Speculative fiction by women – and what exactly are the neighbours hiding in their garden anyway?

Even though I didn’t have school today – Pentecost holidays, hurray – I’m awfully tired. First of all, my sleep this morning was cut short by an infernal noise that turned out to be my stupid neighbours from across the street having the empty plot of land next to their house bulldozed yet again. I don’t know why they can’t just let grass grow on the plot of land, but have to bulldoze it again and again. Mafia body drop-off? A stolen nuke from the Cold War? A crashed UFO that has to be buried? A vault full of vampires biding their time to break free and feast on the neighbourhood? Probably not, but it is fun to speculate.

Since I didn’t have school today, I took the opportunity to head into Bremen. I had some business at the bank and I also ate out for the first time since the EHEC crisis hit. And since I was in town already, I also hit the bookstore and bought Indulgence in Death by J.D. Robb, Heart’s Blood by Juliet Marillier and Goddess of Light by P.C. Cast. I’d missed those books when they originally came out in the mid 2000s, but they are currently being reissued in Britain.

All three books I bought today are speculative fiction by female authors, which is pretty standard for my buying and reading patterns, because in recent years I have been reading a lot more books by women than men. However, I’m somewhat of an exception, because the the gender balance in science fiction discussion sparked by people naming their favourite SF books in the Guardian and mentioning overwhelmingly male writers is still going strong. Indeed, if I had participated in the Guardian poll (which I didn’t), there’s a pretty good chance I might have named a male writer as well, even though I read a lot of women. In fact, the main reason I didn’t participate in the poll was because I couldn’t decide on just one favourite book and writer.

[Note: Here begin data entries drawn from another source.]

-- B replaces A's hash-bucket + pairwise-rotation scan by one canonical (minimal)
-- rotation per sequence collected into a set (objective: faster in a timing run).


-- ===== PORT A =====
def seqHashA (seq : String) : Int :=
  (PySem.Str.count seq "A" : Int) * 1000 + (PySem.Str.count seq "C" : Int) * 100 +
    (PySem.Str.count seq "T" : Int) * 10 + (PySem.Str.count seq "G" : Int)

-- one step 'rotated = rotated[-1] + rotated[:-1]'; the 'none' branch is Python's
-- IndexError on the empty string, which the loop of 'rotated' never reaches
def rotStepA (r : List Char) : List Char :=
  match PySem.List.pyGet? r (-1) with
  | some c => c :: PySem.List.slice r none (some (-1))
  | none => []

def rotatedA (seqA seqB : String) : Bool :=
  if seqA == seqB then true
  else
    ((PySem.List.pyRange 1 (PySem.Str.len seqA) 1).foldl
      (fun (st : List Char × Bool) _ =>
        if st.2 then st
        else
          let r := rotStepA st.1
          (r, r == seqB.toList))
      (seqA.toList, false)).2

-- the body of A's first loop (one sequence into the dict)
def updA (d : PySem.Dict Int (List String)) (seq : String) : PySem.Dict Int (List String) :=
  match PySem.Dict.get? d (seqHashA seq) with
  | some lst =>
      if lst.foldl (fun found hashseq => if found then found else rotatedA seq hashseq) false
      then d
      else PySem.Dict.insert d (seqHashA seq) (lst ++ [seq])
  | none => PySem.Dict.insert d (seqHashA seq) [seq]

def uniqueDNASequences (sequences : List String) : Int :=
  let seqvals := sequences.foldl updA PySem.Dict.empty
  (PySem.Dict.keys seqvals).foldl
    (fun total k => total + ((PySem.Dict.getD seqvals k []).length : Int)) 0

-- ===== PORT B =====
-- [s[i:] + s[:i] for i in range(len(s))]
def rotationsB (l : List Char) : List (List Char) :=
  (List.range l.length).map (fun (i : Nat) =>
    PySem.List.slice l (some (i : Int)) none ++ PySem.List.slice l none (some (i : Int)))

-- min(rots) if rots else s
def canonB (l : List Char) : List Char :=
  match PySem.List.min? (rotationsB l) (fun x => x) with
  | some m => m
  | none => l

def uniqueDNASequences_alt (sequences : List String) : Int :=
  PySem.Set.len (sequences.foldl
    (fun (st : PySem.Set (List Char)) s => PySem.Set.add st (canonB s.toList))
    PySem.Set.empty)

-- ===== PRECONDITION & SPEC =====
def Spec_uniqueDNASequences (sequences : List String) (out : Int) : Prop := out = uniqueDNASequences_alt sequences
instance (sequences : List String) (out : Int) : Decidable (Spec_uniqueDNASequences sequences out) := by unfold Spec_uniqueDNASequences; infer_instance

-- ===== CLAIM (what is proved, stated in full; the proofs are below) =====
def Claim_equal_uniqueDNASequences : Prop := ∀ (sequences : List String), Dom_uniqueDNASequences sequences → Spec_uniqueDNASequences sequences (uniqueDNASequences sequences)

-- ===== LEMMAS AND PROOFS =====

-- ---- rotations and the canonical rotation ----
theorem rotationsB_eq (l : List Char) :
    rotationsB l = (List.range l.length).map (fun i => l.rotate i) := by
  unfold rotationsB
  refine List.map_congr_left (fun i hi => ?_)
  rw [List.mem_range] at hi
  rw [PySem.List.slice_from_natCast, PySem.List.slice_to_natCast,
    List.rotate_eq_drop_append_take (Nat.le_of_lt hi)]

theorem mem_rotationsB {l t : List Char} :
    t ∈ rotationsB l ↔ ∃ i < l.length, l.rotate i = t := by
  rw [rotationsB_eq]; simp [List.mem_map, List.mem_range]

theorem isRotated_iff_mem_rotationsB {l t : List Char} (h : l ≠ []) :
    l ~r t ↔ t ∈ rotationsB l := by
  rw [mem_rotationsB]
  constructor
  · intro hr
    obtain ⟨n, hn, hrot⟩ := List.isRotated_iff_mod.mp hr
    rcases Nat.lt_or_ge n l.length with hlt | hge
    · exact ⟨n, hlt, hrot⟩
    · have hnl : n = l.length := le_antisymm hn hge
      exact ⟨0, List.length_pos_of_ne_nil h, by
        simpa [List.rotate_zero, hnl, List.rotate_length] using hrot⟩
  · rintro ⟨i, _, hrot⟩
    exact ⟨i, hrot⟩

theorem canonB_isRotated (l : List Char) : l ~r canonB l := by
  unfold canonB
  rcases hm : PySem.List.min? (rotationsB l) (fun x => x) with _ | m
  · exact List.IsRotated.refl l
  · have hmem := PySem.List.min?_mem hm
    rw [mem_rotationsB] at hmem
    obtain ⟨i, _, hrot⟩ := hmem
    exact ⟨i, hrot⟩

theorem canonB_min (l : List Char) :
    ∀ t ∈ rotationsB l, canonB l ≤ t := by
  intro t ht
  unfold canonB
  rcases hm : PySem.List.min? (rotationsB l) (fun x => x) with _ | m
  · rw [PySem.List.min?_eq_none_iff] at hm
    rw [hm] at ht; simp at ht
  · have hm' : @PySem.List.min? (List Char) (List Char) LinearOrder.toPartialOrder.toLT
        LinearOrder.toDecidableLT (rotationsB l) (fun x => x) = some m := by
      rw [← hm]; congr 1
    exact PySem.List.min?_isMin hm' t ht

theorem canonB_eq_of_isRotated {l l' : List Char} (h : l ~r l') :
    canonB l = canonB l' := by
  rcases eq_or_ne l [] with rfl | hne
  · have hl' : l' = [] := List.length_eq_zero_iff.mp (by simpa using h.perm.length_eq.symm)
    rw [hl']
  · have hne' : l' ≠ [] := by
      intro hl'
      exact hne (List.length_eq_zero_iff.mp (by simpa [hl'] using h.perm.length_eq))
    have h1 : canonB l ≤ canonB l' := by
      apply canonB_min
      rw [← isRotated_iff_mem_rotationsB hne]
      exact h.trans (canonB_isRotated l')
    have h2 : canonB l' ≤ canonB l := by
      apply canonB_min
      rw [← isRotated_iff_mem_rotationsB hne']
      exact h.symm.trans (canonB_isRotated l)
    exact le_antisymm h1 h2

theorem canonB_eq_iff {l l' : List Char} : canonB l = canonB l' ↔ l ~r l' := by
  constructor
  · intro h
    exact (canonB_isRotated l).trans (h ▸ (canonB_isRotated l').symm)
  · exact canonB_eq_of_isRotated

-- ---- the hash is invariant under rotation ----
theorem chars_count_go_singleton (c : Char) :
    ∀ (l : List Char) (fuel acc : Nat), l.length ≤ fuel →
      PySem.Chars.count.go [c] fuel l acc = acc + l.count c := by
  intro l
  induction l with
  | nil =>
      intro fuel acc _
      cases fuel <;> simp [PySem.Chars.count.go]
  | cons x t ih =>
      intro fuel acc hle
      cases fuel with
      | zero => simp at hle
      | succ f =>
          have hle' : t.length ≤ f := by simpa using hle
          simp only [PySem.Chars.count.go]
          by_cases hcx : c = x
          · subst hcx
            rw [if_pos (by simp [List.isPrefixOf])]
            simp only [List.length_cons, List.length_nil, Nat.zero_add, List.drop_succ_cons,
              List.drop_zero]
            rw [ih f (acc + 1) hle']
            simp only [List.count_cons, BEq.rfl, if_true]
            omega
          · rw [if_neg (by simp [List.isPrefixOf]; exact hcx)]
            rw [ih f acc hle']
            have hxc : (x == c) = false := by
              simp only [beq_eq_false_iff_ne, ne_eq]
              exact fun h => hcx h.symm
            simp [List.count_cons, hxc]

theorem chars_count_singleton (c : Char) (l : List Char) :
    PySem.Chars.count l [c] = l.count c := by
  unfold PySem.Chars.count
  simp [chars_count_go_singleton c l l.length 0 le_rfl]

theorem seqHashA_rot {s r : String} (h : s.toList ~r r.toList) :
    seqHashA s = seqHashA r := by
  have hp := h.perm
  unfold seqHashA
  simp only [PySem.Str.count_eq]
  have hA : ("A" : String).toList = ['A'] := rfl
  have hC : ("C" : String).toList = ['C'] := rfl
  have hT : ("T" : String).toList = ['T'] := rfl
  have hG : ("G" : String).toList = ['G'] := rfl
  rw [hA, hC, hT, hG]
  simp only [chars_count_singleton]
  rw [hp.count_eq 'A', hp.count_eq 'C', hp.count_eq 'T', hp.count_eq 'G']

-- ---- rotatedA decides the rotation relation ----
theorem pyGet?_neg_one_of_ne_nil {r : List Char} (h : r ≠ []) :
    PySem.List.pyGet? r (-1) = some (r.getLast h) := by
  have hpos : 0 < r.length := List.length_pos_of_ne_nil h
  simp [PySem.List.pyGet?, PySem.List.pyIdx?]
  rw [if_pos (by omega)]
  show r[r.length - 1]? = some (r.getLast h)
  rw [List.getElem?_eq_getElem (by omega)]
  simp [List.getLast_eq_getElem]

theorem rotStepA_eq (r : List Char) : rotStepA r = r.rotate (r.length - 1) := by
  rcases eq_or_ne r [] with rfl | hne
  · rfl
  · unfold rotStepA
    rw [pyGet?_neg_one_of_ne_nil hne, PySem.List.slice_to_neg_one,
      List.rotate_eq_drop_append_take (by omega), List.drop_length_sub_one hne,
      List.dropLast_eq_take]
    rfl

def rotIterA : Nat → List Char → List Char
  | 0, r => r
  | (k+1), r => rotIterA k (rotStepA r)

theorem rotIterA_eq_rotate (k : Nat) (r : List Char) :
    rotIterA k r = r.rotate (k * (r.length - 1)) := by
  induction k generalizing r with
  | zero => simp [rotIterA]
  | succ k ih =>
      show rotIterA k (rotStepA r) = _
      rw [ih, rotStepA_eq, List.rotate_rotate, List.length_rotate]
      congr 1
      ring

def loopA (t : List Char) : Nat → (List Char × Bool) → (List Char × Bool)
  | 0, st => st
  | (k+1), st => loopA t k (if st.2 then st else ((rotStepA st.1), (rotStepA st.1) == t))

theorem foldl_eq_loopA (t : List Char) :
    ∀ (l : List Int) (st : List Char × Bool),
      l.foldl (fun (st : List Char × Bool) _ =>
        if st.2 then st
        else
          let r := rotStepA st.1
          (r, r == t)) st = loopA t l.length st := by
  intro l
  induction l with
  | nil => intro st; rfl
  | cons x xs ih =>
      intro st
      show xs.foldl _ _ = _
      rw [ih]
      rfl

theorem loopA_true (t : List Char) (k : Nat) (r : List Char) :
    loopA t k (r, true) = (r, true) := by
  induction k with
  | zero => rfl
  | succ k ih => simpa [loopA] using ih
theorem stepB_mem' {input : List String} {h : Char} {fr : PySem.Set (Int × Int)}
    {y : Int × Int} (hy : y ∈ stepB input h fr) :
    inGrid input y ∧ cellA input y.1 y.2 = some h := by
  revert y
  show ∀ y ∈ stepB input h fr, _
  unfold stepB
  refine pvFoldlInv (fun s => ∀ y ∈ s, inGrid input y ∧ cellA input y.1 y.2 = some h)
    _ fr ?_ _ ?_
  · intro s x _ hQ
    refine pvFoldlInv (fun s => ∀ y ∈ s, inGrid input y ∧ cellA input y.1 y.2 = some h)
      _ _ ?_ _ hQ
    intro s' d _ hQ'
    by_cases hcond : 0 ≤ d.1 ∧ d.1 < (input.length : Int) ∧ 0 ≤ d.2 ∧
        d.2 < ((input.headD "").toList.length : Int) ∧ cellB input d.1 d.2 = some h
    · rw [if_pos hcond]
      intro y hy
      rcases (PySem.Set.mem_add _ _ _).mp hy with hy | rfl
      · exact hQ' y hy
      · exact ⟨⟨hcond.1, hcond.2.1, hcond.2.2.1, hcond.2.2.2.1⟩, hcond.2.2.2.2⟩
    · rw [if_neg hcond]; exact hQ'
  · intro y hy; exact absurd hy (List.not_mem_nil)

theorem stepB_nil (input : List String) (hs : List Char) :
    hs.foldl (fun fr h => stepB input h fr) [] = [] := by
  induction hs with
  | nil => rfl
  | cons h t ih => simpa [stepB] using ih

-- relation between A's inner-loop state and the frontier under construction (levels 1..8)
def RelNe9 (input : List String) (k : Nat) (vis0 : PySem.Set (Int × Int)) (score0 : Int)
    (st : PySem.Set (Int × Int) × PySem.Set (Int × Int) × Int) (nxt : PySem.Set (Int × Int)) : Prop :=
  st = (nxt, vis0 ++ nxt, score0) ∧
  ∀ y ∈ nxt, inGrid input y ∧ cellA input y.1 y.2 = some (digitChar (k + 1))

-- relation for the last level: A only counts (score) what the frontier iteration collects
def Rel9 (input : List String) (vis0 : PySem.Set (Int × Int)) (score0 : Int)
    (st : PySem.Set (Int × Int) × PySem.Set (Int × Int) × Int) (nxt : PySem.Set (Int × Int)) : Prop :=
  st = (PySem.Set.empty, vis0 ++ nxt, score0 + nxt.length) ∧
  ∀ y ∈ nxt, cellA input y.1 y.2 = some '9'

Cheryl Morgan offers a summary of the discussion so far at the SFWA site. Of course, you also get the usual comments by people who claim not to care about or notice an author’s gender, they “just want a good story”. Only that for some reason, all good stories turn out to be written by men. One poster even suggests that SF by women just isn’t as good and that forgotten female authors needn’t be rediscovered, because if they had been any good, they’d certainly would never have been forgotten in the first place. Because worthy books are never forgotten and that single poster’s tastes are the one and only authority in the universe on what is and is not a great SF novel.